# Action item
Take the lines below between the one holding "collectA (short_value_flags.getD [])" and the one holding "def classifyTok (shorts", inclusive, and copy them exactly. Add nothing.

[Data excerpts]
▬▬▬

-- pv_equiv track=rewrite | github.com/sgt1796/POP-AGENT | agent/tools/bash_exec_tool.py | _collect_positionals
-- ===== SOURCE A (Python) =====
-- from typing import Any, Awaitable, Callable, Dict, List, Optional, Sequence, Set, Tuple
--
-- def _collect_positionals(
--
--     tokens: Sequence[str],
--     short_value_flags: Optional[Set[str]] = None,
--     long_value_flags: Optional[Set[str]] = None,
-- ) -> List[str]:
--     short_flags = short_value_flags or set()
--     long_flags = long_value_flags or set()
--     result: List[str] = []
--     expect_value = False
--     force_positional = False
--
--     for token in tokens:
--         if expect_value:
--             expect_value = False
--             continue
--         if force_positional:
--             result.append(token)
--             continue
--         if token == "--":
--             force_positional = True
--             continue
--         if token == "-":
--             result.append(token)
--             continue
--         if token.startswith("--"):
--             if "=" in token:
--                 continue
--             if token in long_flags:
--                 expect_value = True
--             continue
--         if token.startswith("-"):
--             if token in short_flags:
--                 expect_value = True
--             continue
--         result.append(token)
--     return result
-- ===== SOURCE B (Python) =====
-- def _classify(t, short_flags, long_flags):
--     """Pure per-token classification: 'sep', 'pos', 'val' (flag taking a value) or 'flag'."""
--     if t == "--":
--         return "sep"
--     if t == "-" or not t.startswith("-"):
--         return "pos"
--     if t.startswith("--"):
--         return "val" if ("=" not in t and t in long_flags) else "flag"
--     return "val" if t in short_flags else "flag"
--
--
-- def _collect_positionals(tokens, short_value_flags=None, long_value_flags=None):
--     short_flags = short_value_flags or set()
--     long_flags = long_value_flags or set()
--     # pass 1: stateless classification of every token
--     kinds = [_classify(t, short_flags, long_flags) for t in tokens]
--     # pass 2: mark tokens consumed as a value flag's argument
--     skip = [False]
--     for k in kinds:
--         skip.append(k == "val" and not skip[-1])
--     # pass 3: locate the effective "--" separator (if any)
--     cut = next((j for j, (k, s) in enumerate(zip(kinds, skip)) if k == "sep" and not s),
--                len(tokens))
--     # pass 4: positionals before the cut, everything after it verbatim
--     head = [t for t, k, s in zip(tokens[:cut], kinds, skip) if k == "pos" and not s]
--     return head + list(tokens[cut + 1:])
-- ===== Notes on version B (the rewrite author's own statement) =====
-- stated objective: alternative
-- what changed: Replaced A's single stateful scan (expect_value/force_positional booleans) by staged stateless passes: a per-token classification map, a consumption mask computed over the kinds, locating the effective '--' cut, and a final filter plus tail slice.
import Mathlib
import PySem

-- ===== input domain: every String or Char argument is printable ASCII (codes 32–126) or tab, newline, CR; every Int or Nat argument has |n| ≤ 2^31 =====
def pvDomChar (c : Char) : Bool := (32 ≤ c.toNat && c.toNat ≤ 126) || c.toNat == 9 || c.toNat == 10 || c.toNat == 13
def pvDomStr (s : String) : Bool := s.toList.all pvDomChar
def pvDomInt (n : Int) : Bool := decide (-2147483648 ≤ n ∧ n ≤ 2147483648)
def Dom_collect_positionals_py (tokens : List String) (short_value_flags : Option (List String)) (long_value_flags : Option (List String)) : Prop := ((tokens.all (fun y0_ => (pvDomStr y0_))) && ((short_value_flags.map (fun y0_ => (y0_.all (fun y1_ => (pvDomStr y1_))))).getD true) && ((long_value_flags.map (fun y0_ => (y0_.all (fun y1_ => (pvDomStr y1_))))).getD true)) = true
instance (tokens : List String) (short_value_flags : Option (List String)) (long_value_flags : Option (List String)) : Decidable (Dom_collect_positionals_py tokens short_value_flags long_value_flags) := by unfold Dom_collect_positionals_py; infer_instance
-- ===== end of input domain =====

-- B replaces A's single stateful scan by staged stateless passes (classify each token,
-- compute a consumption mask, locate the effective "--" cut, filter + tail slice); same cost.

-- ===== PORT A =====
-- A's for-loop as structural recursion carrying the same state (result, expect_value, force_positional)
def collectA (shorts longs : List String) (result : List String) (expect force : Bool) : List String → List String
  | [] => result
  | t :: rest =>
    if expect then collectA shorts longs result false force rest
    else if force then collectA shorts longs (result ++ [t]) expect force rest
    else if t = "--" then collectA shorts longs result expect true rest
    else if t = "-" then collectA shorts longs (result ++ [t]) expect force rest
    else if PySem.Str.startswith t "--" then
      (if PySem.Str.isIn "=" t then collectA shorts longs result expect force rest
       else if longs.contains t then collectA shorts longs result true force rest
       else collectA shorts longs result expect force rest)
    else if PySem.Str.startswith t "-" then
      (if shorts.contains t then collectA shorts longs result true force rest
       else collectA shorts longs result expect force rest)
    else collectA shorts longs (result ++ [t]) expect force rest

def collect_positionals_py (tokens : List String) (short_value_flags : Option (List String)) (long_value_flags : Option (List String)) : List String :=
  collectA (short_value_flags.getD []) (long_value_flags.getD []) [] false false tokens

-- ===== PORT B =====
-- Source B's _classify: stateless per-token kind
def classifyTok (shorts longs : List String) (t : String) : String :=
  if t = "--" then "sep"
  else if t = "-" ∨ ¬ PySem.Str.startswith t "-" then "pos"
  else if PySem.Str.startswith t "--" then
    (if ¬ PySem.Str.isIn "=" t ∧ longs.contains t then "val" else "flag")
  else (if shorts.contains t then "val" else "flag")

-- Source B's staged passes: kinds (map), skip (scanl over kinds), cut (first unskipped "sep";
-- findIdx over the zip returns its length = tokens.length when absent, matching the default),
-- head (filter of the zipped prefix), then the verbatim tail slice
def altCore (shorts longs : List String) (tokens : List String) : List String :=
  let kinds := tokens.map (classifyTok shorts longs)
  let skip := List.scanl (fun s k => k == "val" && !s) false kinds
  let cut := (kinds.zip skip).findIdx (fun p => p.1 == "sep" && !p.2)
  let head := ((tokens.take cut).zip (kinds.zip skip)).filterMap
    (fun p => if p.2.1 == "pos" && !p.2.2 then some p.1 else none)
  head ++ tokens.drop (cut + 1)

def collect_positionals_py_alt (tokens : List String) (short_value_flags : Option (List String)) (long_value_flags : Option (List String)) : List String :=
  altCore (short_value_flags.getD []) (long_value_flags.getD []) tokens

-- ===== PRECONDITION & SPEC =====
def Spec_collect_positionals_py (tokens : List String) (short_value_flags : Option (List String)) (long_value_flags : Option (List String)) (out : List String) : Prop := out = collect_positionals_py_alt tokens short_value_flags long_value_flags
instance (tokens : List String) (short_value_flags : Option (List String)) (long_value_flags : Option (List String)) (out : List String) : Decidable (Spec_collect_positionals_py tokens short_value_flags long_value_flags out) := by unfold Spec_collect_positionals_py; infer_instance

-- ===== CLAIM (what is proved, stated in full; the proofs are below) =====
def Claim_equal_collect_positionals_py : Prop := ∀ (tokens : List String) (short_value_flags : Option (List String)) (long_value_flags : Option (List String)), Dom_collect_positionals_py tokens short_value_flags long_value_flags → Spec_collect_positionals_py tokens short_value_flags long_value_flags (collect_positionals_py tokens short_value_flags long_value_flags)

-- ===== LEMMAS AND PROOFS =====

-- proof-side recursive characterisation of B's staged passes
def collectB (shorts longs : List String) : List String → List String
  | [] => []
  | t :: rest =>
    if t = "--" then rest
    else if t = "-" ∨ ¬ PySem.Str.startswith t "-" then t :: collectB shorts longs rest
    else if PySem.Str.startswith t "--" then
      (if ¬ PySem.Str.isIn "=" t ∧ longs.contains t then collectB shorts longs (rest.drop 1)
       else collectB shorts longs rest)
    else
      (if shorts.contains t then collectB shorts longs (rest.drop 1)
       else collectB shorts longs rest)
termination_by l => l.length
decreasing_by all_goals simp

theorem altCore_sep (shorts longs : List String) (t : String) (rest : List String)
    (hk : classifyTok shorts longs t = "sep") :
    altCore shorts longs (t :: rest) = rest := by
  simp [altCore, hk, List.findIdx_cons]

theorem altCore_pos (shorts longs : List String) (t : String) (rest : List String)
    (hk : classifyTok shorts longs t = "pos") :
    altCore shorts longs (t :: rest) = t :: altCore shorts longs rest := by
  simp [altCore, hk, List.findIdx_cons, List.scanl]

theorem altCore_flag (shorts longs : List String) (t : String) (rest : List String)
    (hk : classifyTok shorts longs t = "flag") :
    altCore shorts longs (t :: rest) = altCore shorts longs rest := by
  simp [altCore, hk, List.findIdx_cons, List.scanl]

theorem altCore_val (shorts longs : List String) (t : String) (rest : List String)
    (hk : classifyTok shorts longs t = "val") :
    altCore shorts longs (t :: rest) = altCore shorts longs (rest.drop 1) := by
  cases rest with
  | nil => simp [altCore, hk, List.findIdx_cons, List.scanl]
  | cons t' rest' => simp [altCore, hk, List.findIdx_cons, List.scanl]


theorem altCore_eq_collectB (shorts longs : List String) (ts : List String) :
    altCore shorts longs ts = collectB shorts longs ts := by
  induction ts using collectB.induct (shorts := shorts) (longs := longs) with
  | case1 => simp [altCore, collectB]
  | case2 rest =>
    rw [altCore_sep shorts longs _ _ (by unfold classifyTok; rw [if_pos rfl]), collectB, if_pos rfl]
  | case3 t rest h1 h2 ih =>
    rw [altCore_pos shorts longs _ _ (by unfold classifyTok; rw [if_neg h1, if_pos h2]), ih,
        collectB, if_neg h1, if_pos h2]
  | case4 t rest h1 h2 h3 h4 ih =>
    rw [altCore_val shorts longs _ _
          (by unfold classifyTok; rw [if_neg h1, if_neg h2, if_pos h3, if_pos h4]), ih,
        collectB, if_neg h1, if_neg h2, if_pos h3, if_pos h4]
  | case5 t rest h1 h2 h3 h4 ih =>
    rw [altCore_flag shorts longs _ _
          (by unfold classifyTok; rw [if_neg h1, if_neg h2, if_pos h3, if_neg h4]), ih,
        collectB, if_neg h1, if_neg h2, if_pos h3, if_neg h4]
  | case6 t rest h1 h2 h3 h4 ih =>
    rw [altCore_val shorts longs _ _
          (by unfold classifyTok; rw [if_neg h1, if_neg h2, if_neg h3, if_pos h4]), ih,
        collectB, if_neg h1, if_neg h2, if_neg h3, if_pos h4]
  | case7 t rest h1 h2 h3 h4 ih =>
    rw [altCore_flag shorts longs _ _
          (by unfold classifyTok; rw [if_neg h1, if_neg h2, if_neg h3, if_neg h4]), ih,
        collectB, if_neg h1, if_neg h2, if_neg h3, if_neg h4]

-- once force_positional is set, A appends every remaining token
theorem collectA_force (shorts longs : List String) (ts : List String) : ∀ res, collectA shorts longs res false true ts = res ++ ts := by
  induction ts with
  | nil => intro res; simp [collectA]
  | cons t rest ih => intro res; simp [collectA, ih]

theorem chars_dash_of_ddash (l : List Char) (h : PySem.Chars.startswith l ['-', '-'] = true) : PySem.Chars.startswith l ['-'] = true := by
  rw [PySem.Chars.startswith_iff] at *
  exact List.IsPrefix.trans (by decide) h

theorem collectA_eq_collectB (shorts longs : List String) (ts : List String) : ∀ res, collectA shorts longs res false false ts = res ++ collectB shorts longs ts := by
  induction ts using collectB.induct (shorts := shorts) (longs := longs) with
  | case1 => intro res; simp [collectA, collectB]
  | case2 rest =>
    intro res
    simp [collectA, collectB, collectA_force]
  | case3 t rest h1 h2 ih =>
    intro res
    rcases h2 with h2 | h2
    · subst h2
      simp [collectA, collectB, h1, ih]
    · simp only [PySem.Str.startswith_eq] at h2
      simp only [show ("-" : String).toList = ['-'] from rfl, show ("--" : String).toList = ['-', '-'] from rfl, show ("=" : String).toList = ['='] from rfl] at h2
      simp only [Bool.not_eq_true] at h2
      have ht2 : t ≠ "-" := by
        intro he; subst he; exact absurd h2 (by decide)
      have hdd : PySem.Chars.startswith t.toList ['-', '-'] = false := by
        cases hc : PySem.Chars.startswith t.toList ['-', '-'] with
        | false => rfl
        | true => rw [chars_dash_of_ddash _ hc] at h2; exact absurd h2 (by simp)
      simp [collectA, collectB, h1, ht2, hdd, h2, ih]
  | case4 t rest h1 h2 h3 h4 ih =>
    intro res
    push_neg at h2
    obtain ⟨ht2, hd⟩ := h2
    simp only [PySem.Str.startswith_eq, PySem.Str.isIn_eq] at h3 h4 hd
    simp only [show ("-" : String).toList = ['-'] from rfl, show ("--" : String).toList = ['-', '-'] from rfl, show ("=" : String).toList = ['='] from rfl] at h3 h4 hd
    rcases h4 with ⟨hne, hmem⟩
    have hmem' : t ∈ longs := by simpa using hmem
    cases rest with
    | nil =>
      simp [collectA, collectB, h1, ht2, h3, hd, hne, hmem']
    | cons t' rest' =>
      simp only [List.drop_succ_cons, List.drop_zero] at ih
      simp [collectA, collectB, h1, ht2, h3, hd, hne, hmem', ih]
  | case5 t rest h1 h2 h3 h4 ih =>
    intro res
    push_neg at h2
    obtain ⟨ht2, hd⟩ := h2
    simp only [PySem.Str.startswith_eq, PySem.Str.isIn_eq] at h3 h4 hd
    simp only [show ("-" : String).toList = ['-'] from rfl, show ("--" : String).toList = ['-', '-'] from rfl, show ("=" : String).toList = ['='] from rfl] at h3 h4 hd
    by_cases he : PySem.Chars.isIn ['='] t.toList = true
    · simp [collectA, collectB, h1, ht2, h3, hd, he, ih]
    · simp only [Bool.not_eq_true] at he
      have hmem : longs.contains t = false := by
        cases hc : longs.contains t with
        | false => rfl
        | true => exact absurd ⟨by simp [he], hc⟩ h4
      have hmem' : t ∉ longs := by simpa using hmem
      simp [collectA, collectB, h1, ht2, h3, hd, he, hmem', ih]
  | case6 t rest h1 h2 h3 h4 ih =>
    intro res
    push_neg at h2
    obtain ⟨ht2, hd⟩ := h2
    simp only [PySem.Str.startswith_eq] at h3 hd
    simp only [show ("-" : String).toList = ['-'] from rfl, show ("--" : String).toList = ['-', '-'] from rfl, show ("=" : String).toList = ['='] from rfl] at h3 hd
    simp only [Bool.not_eq_true] at h3
    have h4' : t ∈ shorts := by simpa using h4
    cases rest with
    | nil =>
      simp [collectA, collectB, h1, ht2, h3, hd, h4']
    | cons t' rest' =>
      simp only [List.drop_succ_cons, List.drop_zero] at ih
      simp [collectA, collectB, h1, ht2, h3, hd, h4', ih]
  | case7 t rest h1 h2 h3 h4 ih =>
    intro res
    push_neg at h2
    obtain ⟨ht2, hd⟩ := h2
    simp only [PySem.Str.startswith_eq] at h3 hd
    simp only [show ("-" : String).toList = ['-'] from rfl, show ("--" : String).toList = ['-', '-'] from rfl, show ("=" : String).toList = ['='] from rfl] at h3 hd
    simp only [Bool.not_eq_true] at h3 h4
    have h4' : t ∉ shorts := by simpa using h4
    simp [collectA, collectB, h1, ht2, h3, hd, h4', ih]

-- ===== VERDICT (by name: the statement is the Claim_ definition above) =====
theorem collect_positionals_py_spec : Claim_equal_collect_positionals_py := by
  intro tokens s l _
  unfold Spec_collect_positionals_py collect_positionals_py collect_positionals_py_alt
  rw [altCore_eq_collectB]
  simpa using collectA_eq_collectB (s.getD []) (l.getD []) tokens []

▬▬▬

# Response box
  collectA (short_value_flags.getD []) (long_value_flags.getD []) [] false false tokens

-- ===== PORT B =====
-- Source B's _classify: stateless per-token kind
def classifyTok (shorts longs : List String) (t : String) : String :=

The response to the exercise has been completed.